A tetrahedron with face area $F$ and altitude (to that face) $a$ has volume $\frac{1}{3}a F$.
Now, consider a sub-tetrahedron determined by a given face, with fourth vertex at the center of the inscribed sphere. Because the sphere is tangent to the face, the altitude to that face is a radius, say, of length $r$. If the big tetrahedron is regular (with face area $F$ and altitude $a$), then the four sub-tetrahedra are congruent, with volume $\frac{1}{3}r F$.
Together, the sub-tetrahedra fill the big tetrahedron, so the four sub-volumes add up to the big volume:
$4 \cdot \frac{1}{3} r F = \frac{1}{3} a F$
so that $4 r = a$. You're given that $a=36$; consequently, $r = 36/4 = 9$.
Note.
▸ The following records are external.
-- pv_equiv track=rewrite | github.com/equinor/subscript | src/subscript/ofmvol2csv/ofmvol2csv.py | cleanse_ofm_lines
-- ===== SOURCE A (Python) =====
-- from typing import List, Union
--
-- def cleanse_ofm_lines(filelines: List[str]) -> List[str]:
--     """Cleanup a list of lines::
--
--       * Remove comment lines
--       * Remove empty lines
--       * Make everything upper case
--       * Replace tabs with spaces
--
--     Args:
--         filelines (list): One string pr. line.
--
--     Return:
--         list: One string pr. line
--     """
--     filelines = list(
--         map(str.rstrip, filelines)
--     )  # Remove Windows line endings and any whitespace at line end
--
--     # Remove comment lines
--     filelines = [line for line in filelines if not line.startswith("--")]
--     # Remove empty lines:
--     filelines = [line for line in filelines if line != ""]
--     # Make everything upper case (not pretty, but simplifies parsing)
--     filelines = [line.upper() for line in filelines]
--     # OFM sometimes uses the tab character, replace by space to robustify parsing
--     return [line.replace("\t", " ") for line in filelines]
-- ===== SOURCE B (Python) =====
-- def cleanse_ofm_lines(filelines):
--     """Character-level cleanup: a backward index scan finds the trailing-whitespace
--     boundary, direct index tests drop comment/empty lines, and one fused
--     per-character pass upper-cases and turns tabs into spaces."""
--     result = []
--     for line in filelines:
--         i = len(line)
--         while i > 0 and line[i - 1].isspace():
--             i -= 1
--         if i == 0 or (i >= 2 and line[0] == "-" and line[1] == "-"):
--             continue
--         out = []
--         for c in line[:i]:
--             if c == "\t":
--                 out.append(" ")
--             elif "a" <= c <= "z":
--                 out.append(chr(ord(c) - 32))
--             else:
--                 out.append(c)
--         result.append("".join(out))
--     return result
-- ===== Notes on version B (the rewrite author's own statement) =====
-- stated objective: alternative
-- what changed: Replaces the five-stage string-method pipeline (rstrip/startswith filter/empty filter/upper/replace) with character-level index arithmetic: a backward scan computes the trailing-whitespace boundary, two direct index comparisons detect comment lines, and a single fused per-character pass does both upper-casing and tab-to-space replacement.
import Mathlib
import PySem

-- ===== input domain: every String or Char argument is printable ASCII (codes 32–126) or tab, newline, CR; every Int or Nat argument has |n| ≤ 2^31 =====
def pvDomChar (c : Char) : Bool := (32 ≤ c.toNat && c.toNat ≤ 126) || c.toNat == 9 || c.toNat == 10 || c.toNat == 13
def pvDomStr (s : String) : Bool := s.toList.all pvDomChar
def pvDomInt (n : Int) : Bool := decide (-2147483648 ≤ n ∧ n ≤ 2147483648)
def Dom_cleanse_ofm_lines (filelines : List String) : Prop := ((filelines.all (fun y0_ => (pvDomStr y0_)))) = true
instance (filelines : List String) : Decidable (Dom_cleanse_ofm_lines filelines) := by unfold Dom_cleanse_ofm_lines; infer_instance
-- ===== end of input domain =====

-- B replaces A's five string-method passes with character-level index arithmetic (backward trim scan, index comment test, one fused per-char upper/tab pass); objective: alternative.


-- ===== PORT A =====
-- five chained passes, exactly as A
def cleanse_ofm_lines (filelines : List String) : List String :=
  let l1 := filelines.map PySem.Str.rstrip
  let l2 := l1.filter (fun line => !(PySem.Str.startswith line "--"))
  let l3 := l2.filter (fun line => line != "")
  let l4 := l3.map PySem.Str.upper
  l4.map (fun line => PySem.Str.replace line "\t" " ")

-- ===== PORT B =====
-- the inner 'while i > 0 and line[i-1].isspace(): i -= 1' of Source B, as recursion on the reversed char list
def pvTrimLen : List Char → Nat
  | [] => 0
  | c :: t => if PySem.Chars.isspace c then pvTrimLen t else (c :: t).length

-- Source B's per-char if/elif/else: tab -> space, a..z -> chr(ord(c)-32), else unchanged
def pvCleanChar (c : Char) : Char :=
  if c == '\t' then ' '
  else if 'a' ≤ c && c ≤ 'z' then Char.ofNat (c.toNat - 32)
  else c

def cleanse_ofm_lines_alt (filelines : List String) : List String :=
  filelines.foldl (fun result line =>
    let cs := line.toList
    let i := pvTrimLen cs.reverse
    if i == 0 || (decide (2 ≤ i) && (cs[0]? == some '-') && (cs[1]? == some '-')) then result
    else result ++ [String.ofList ((cs.take i).map pvCleanChar)]) []

-- ===== PRECONDITION & SPEC =====
def Spec_cleanse_ofm_lines (filelines : List String) (out : List String) : Prop := out = cleanse_ofm_lines_alt filelines
instance (filelines : List String) (out : List String) : Decidable (Spec_cleanse_ofm_lines filelines out) := by unfold Spec_cleanse_ofm_lines; infer_instance

-- ===== CLAIM (what is proved, stated in full; the proofs are below) =====
def Claim_equal_cleanse_ofm_lines : Prop := ∀ (filelines : List String), Dom_cleanse_ofm_lines filelines → Spec_cleanse_ofm_lines filelines (cleanse_ofm_lines filelines)

-- ===== LEMMAS AND PROOFS =====

-- pvTrimLen of a reversed list is the length left after dropping trailing whitespace
theorem pvTrimLen_eq (l : List Char) :
    pvTrimLen l = (l.dropWhile PySem.Chars.isspace).length := by
  induction l with
  | nil => simp [pvTrimLen]
  | cons c t ih =>
    by_cases h : PySem.Chars.isspace c
    · simp [pvTrimLen, h, ih]
    · simp [pvTrimLen, h]

theorem pvTrimLen_le (cs : List Char) : pvTrimLen cs.reverse ≤ cs.length := by
  rw [pvTrimLen_eq]
  calc (cs.reverse.dropWhile PySem.Chars.isspace).length
      ≤ cs.reverse.length := List.length_dropWhile_le _ _
    _ = cs.length := List.length_reverse

-- the prefix of length pvTrimLen cs.reverse IS Python's rstrip
theorem take_pvTrimLen (cs : List Char) :
    cs.take (pvTrimLen cs.reverse) = PySem.Chars.rstrip cs := by
  rw [pvTrimLen_eq]
  have hsuf : (cs.reverse.dropWhile PySem.Chars.isspace) <:+ cs.reverse :=
    List.dropWhile_suffix _
  have hpre : (cs.reverse.dropWhile PySem.Chars.isspace).reverse <+: cs := by
    have := List.reverse_prefix.mpr hsuf
    simpa using this
  have heq := List.prefix_iff_eq_take.mp hpre
  rw [PySem.Chars.rstrip]
  have hlen : ((cs.reverse.dropWhile PySem.Chars.isspace).reverse).length
      = (cs.reverse.dropWhile PySem.Chars.isspace).length := List.length_reverse
  rw [← hlen]
  exact heq.symm

-- Chars.replace with a single-char pattern is a per-char map
theorem replace_single_go (a b : Char) (l : List Char) (fuel : Nat) (acc : List Char)
    (h : l.length ≤ fuel) :
    PySem.Chars.replace.go [a] [b] fuel l acc
      = acc.reverse ++ l.map (fun c => if c = a then b else c) := by
  induction l generalizing fuel acc with
  | nil => cases fuel <;> simp [PySem.Chars.replace.go]
  | cons c t ih =>
    cases fuel with
    | zero => simp at h
    | succ f =>
      by_cases hc : c = a
      · subst hc
        have : [c].isPrefixOf (c :: t) = true := by simp [List.isPrefixOf]
        simp only [PySem.Chars.replace.go, this, if_pos]
        have hd : List.drop ([c] : List Char).length (c :: t) = t := by simp
        rw [hd, show ([b] : List Char).reverse ++ acc = b :: acc from by simp]
        rw [ih f (b :: acc) (by simp at h; omega)]
        simp
      · have : [a].isPrefixOf (c :: t) = false := by
          simp [List.isPrefixOf]
          exact fun e => absurd e.symm hc
        simp only [PySem.Chars.replace.go, this]
        rw [ih f (c :: acc) (by simp at h; omega)]
        simp [hc]

theorem replace_single (a b : Char) (l : List Char) :
    PySem.Chars.replace l [a] [b] = l.map (fun c => if c = a then b else c) := by
  rw [PySem.Chars.replace]
  simp only [List.isEmpty_cons]
  exact replace_single_go a b l l.length [] (Nat.le_refl _)

-- Source B's fused per-char transform equals A's upper-then-tab-replace, per char
theorem pvCleanChar_eq (c : Char) :
    pvCleanChar c = (if PySem.Chars.upperChar c = '\t' then ' ' else PySem.Chars.upperChar c) := by
  by_cases ht : c = '\t'
  · subst ht; decide
  · by_cases hl : ('a' ≤ c && c ≤ 'z') = true
    · have h97 : 97 ≤ c.toNat := by
        simp at hl
        exact Nat.succ_le_of_lt hl.1
      have h122 : c.toNat ≤ 122 := by
        simp at hl
        exact hl.2
      have hne : Char.ofNat (c.toNat - 32) ≠ '\t' := by
        have hv : (c.toNat - 32).isValidChar := Or.inl (by omega)
        intro h
        have h2 := congrArg Char.toNat h
        rw [Char.ofNat, dif_pos hv] at h2
        simp only [Char.ofNatAux, Char.toNat, UInt32.toNat] at h2 h97 h122
        have h9 : ('\t'.val.toBitVec).toNat = 9 := by decide
        rw [h9, BitVec.toNat_ofNatLT] at h2
        omega
      rw [pvCleanChar, if_neg (by simpa using ht), if_pos hl,
        PySem.Chars.upperChar, PySem.Chars.islower, if_pos hl, if_neg hne]
    · have hnl : PySem.Chars.islower c = false := by
        rw [PySem.Chars.islower]
        simpa using hl
      rw [pvCleanChar, if_neg (by simpa using ht), if_neg hl,
        PySem.Chars.upperChar, hnl]
      simp [ht]

-- the comment test on the rstripped prefix, as Source B's index comparisons
theorem startswith_take (cs : List Char) (i : Nat) (hi : i ≤ cs.length) :
    PySem.Chars.startswith (cs.take i) ['-', '-']
      = (decide (2 ≤ i) && (cs[0]? == some '-') && (cs[1]? == some '-')) := by
  rw [PySem.Chars.startswith]
  match cs, i with
  | [], _ => simp at hi; subst hi; simp
  | c :: t, 0 => simp
  | [c], 1 => simp [List.isPrefixOf]
  | c :: d :: t, 1 => simp [List.isPrefixOf]
  | c :: d :: t, (n + 2) =>
    simp [List.isPrefixOf, List.take_succ_cons, BEq.comm]

-- empty test
theorem take_eq_nil (cs : List Char) (i : Nat) (hi : i ≤ cs.length) :
    (cs.take i = []) ↔ i = 0 := by
  rw [List.take_eq_nil_iff]
  constructor
  · rintro (h | h)
    · exact h
    · subst h; simpa using hi
  · exact Or.inl

-- A's contribution per line
theorem cleanse_cons (h : String) (t : List String) :
    cleanse_ofm_lines (h :: t) =
      (if (PySem.Chars.startswith (PySem.Chars.rstrip h.toList) ['-', '-'] || (PySem.Str.rstrip h == ""))
       then ([] : List String)
       else [PySem.Str.replace (PySem.Str.upper (PySem.Str.rstrip h)) "\t" " "]) ++ cleanse_ofm_lines t := by
  by_cases hc : PySem.Chars.startswith (PySem.Chars.rstrip h.toList) ['-', '-'] = true
  · simp [cleanse_ofm_lines, hc]
  · by_cases he : PySem.Str.rstrip h = ""
    · simp [cleanse_ofm_lines, hc, he]
    · simp [cleanse_ofm_lines, hc, he]

-- the two skip conditions agree (as Bools)
theorem cond_eq (h : String) :
    (pvTrimLen h.toList.reverse == 0
      || (decide (2 ≤ pvTrimLen h.toList.reverse) && (h.toList[0]? == some '-') && (h.toList[1]? == some '-')))
    = (PySem.Chars.startswith (PySem.Chars.rstrip h.toList) ['-', '-'] || (PySem.Str.rstrip h == "")) := by
  have hle := pvTrimLen_le h.toList
  have htake := take_pvTrimLen h.toList
  apply Bool.coe_iff_coe.mp
  rw [← htake, startswith_take h.toList _ hle]
  have hempty : (PySem.Str.rstrip h == "") = true ↔ pvTrimLen h.toList.reverse = 0 := by
    rw [beq_iff_eq]
    rw [show PySem.Str.rstrip h = String.ofList (PySem.Chars.rstrip h.toList) from rfl]
    rw [← htake]
    simp [take_eq_nil h.toList _ hle]
  simp only [Bool.or_eq_true, hempty, beq_iff_eq]
  tauto

-- the two per-line output strings agree
theorem out_eq (h : String) :
    String.ofList ((h.toList.take (pvTrimLen h.toList.reverse)).map pvCleanChar)
    = PySem.Str.replace (PySem.Str.upper (PySem.Str.rstrip h)) "\t" " " := by
  rw [show PySem.Str.replace (PySem.Str.upper (PySem.Str.rstrip h)) "\t" " "
      = String.ofList (PySem.Chars.replace (PySem.Chars.upper (PySem.Chars.rstrip h.toList)) ['\t'] [' ']) from by
    simp [PySem.Str.replace, PySem.Str.upper, PySem.Str.rstrip]]
  congr 1
  rw [take_pvTrimLen, PySem.Chars.upper, replace_single, List.map_map]
  apply List.map_congr_left
  intro c _
  simp only [Function.comp]
  rw [pvCleanChar_eq]

-- the accumulator fold of B computes A
theorem alt_foldl_acc (acc : List String) (l : List String) :
    l.foldl (fun result line =>
      let cs := line.toList
      let i := pvTrimLen cs.reverse
      if i == 0 || (decide (2 ≤ i) && (cs[0]? == some '-') && (cs[1]? == some '-')) then result
      else result ++ [String.ofList ((cs.take i).map pvCleanChar)]) acc
    = acc ++ cleanse_ofm_lines l := by
  induction l generalizing acc with
  | nil => simp [cleanse_ofm_lines]
  | cons h t ih =>
    rw [List.foldl_cons, cleanse_cons]
    cases hb : (pvTrimLen h.toList.reverse == 0
        || (decide (2 ≤ pvTrimLen h.toList.reverse) && (h.toList[0]? == some '-') && (h.toList[1]? == some '-'))) with
    | true =>
      have hb' := (cond_eq h) ▸ hb
      simp only [hb, if_pos]
      rw [ih, hb']
      simp
    | false =>
      have hb' := (cond_eq h) ▸ hb
      simp only [hb, Bool.false_eq_true, if_false, hb']
      rw [ih, out_eq h]
      simp

-- ===== VERDICT =====
theorem cleanse_ofm_lines_spec : Claim_equal_cleanse_ofm_lines := by
  intro filelines _
  unfold Spec_cleanse_ofm_lines cleanse_ofm_lines_alt
  rw [alt_foldl_acc]
  simp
Regular or not, the basic argument shows that the volume ($V$) of a tetrahedron is determined by its inradius ($r$) and its total surface area ($S$):
$V = \frac{1}{3} r S$
This is analogous to the fact that the area ($A$) of a triangle is given by the inradius ($r$) and its perimeter ($p$):
$A = \frac{1}{2}r p$
The pattern continues into $d$-dimensional space, with the multiplied constant being $\frac{1}{d}$.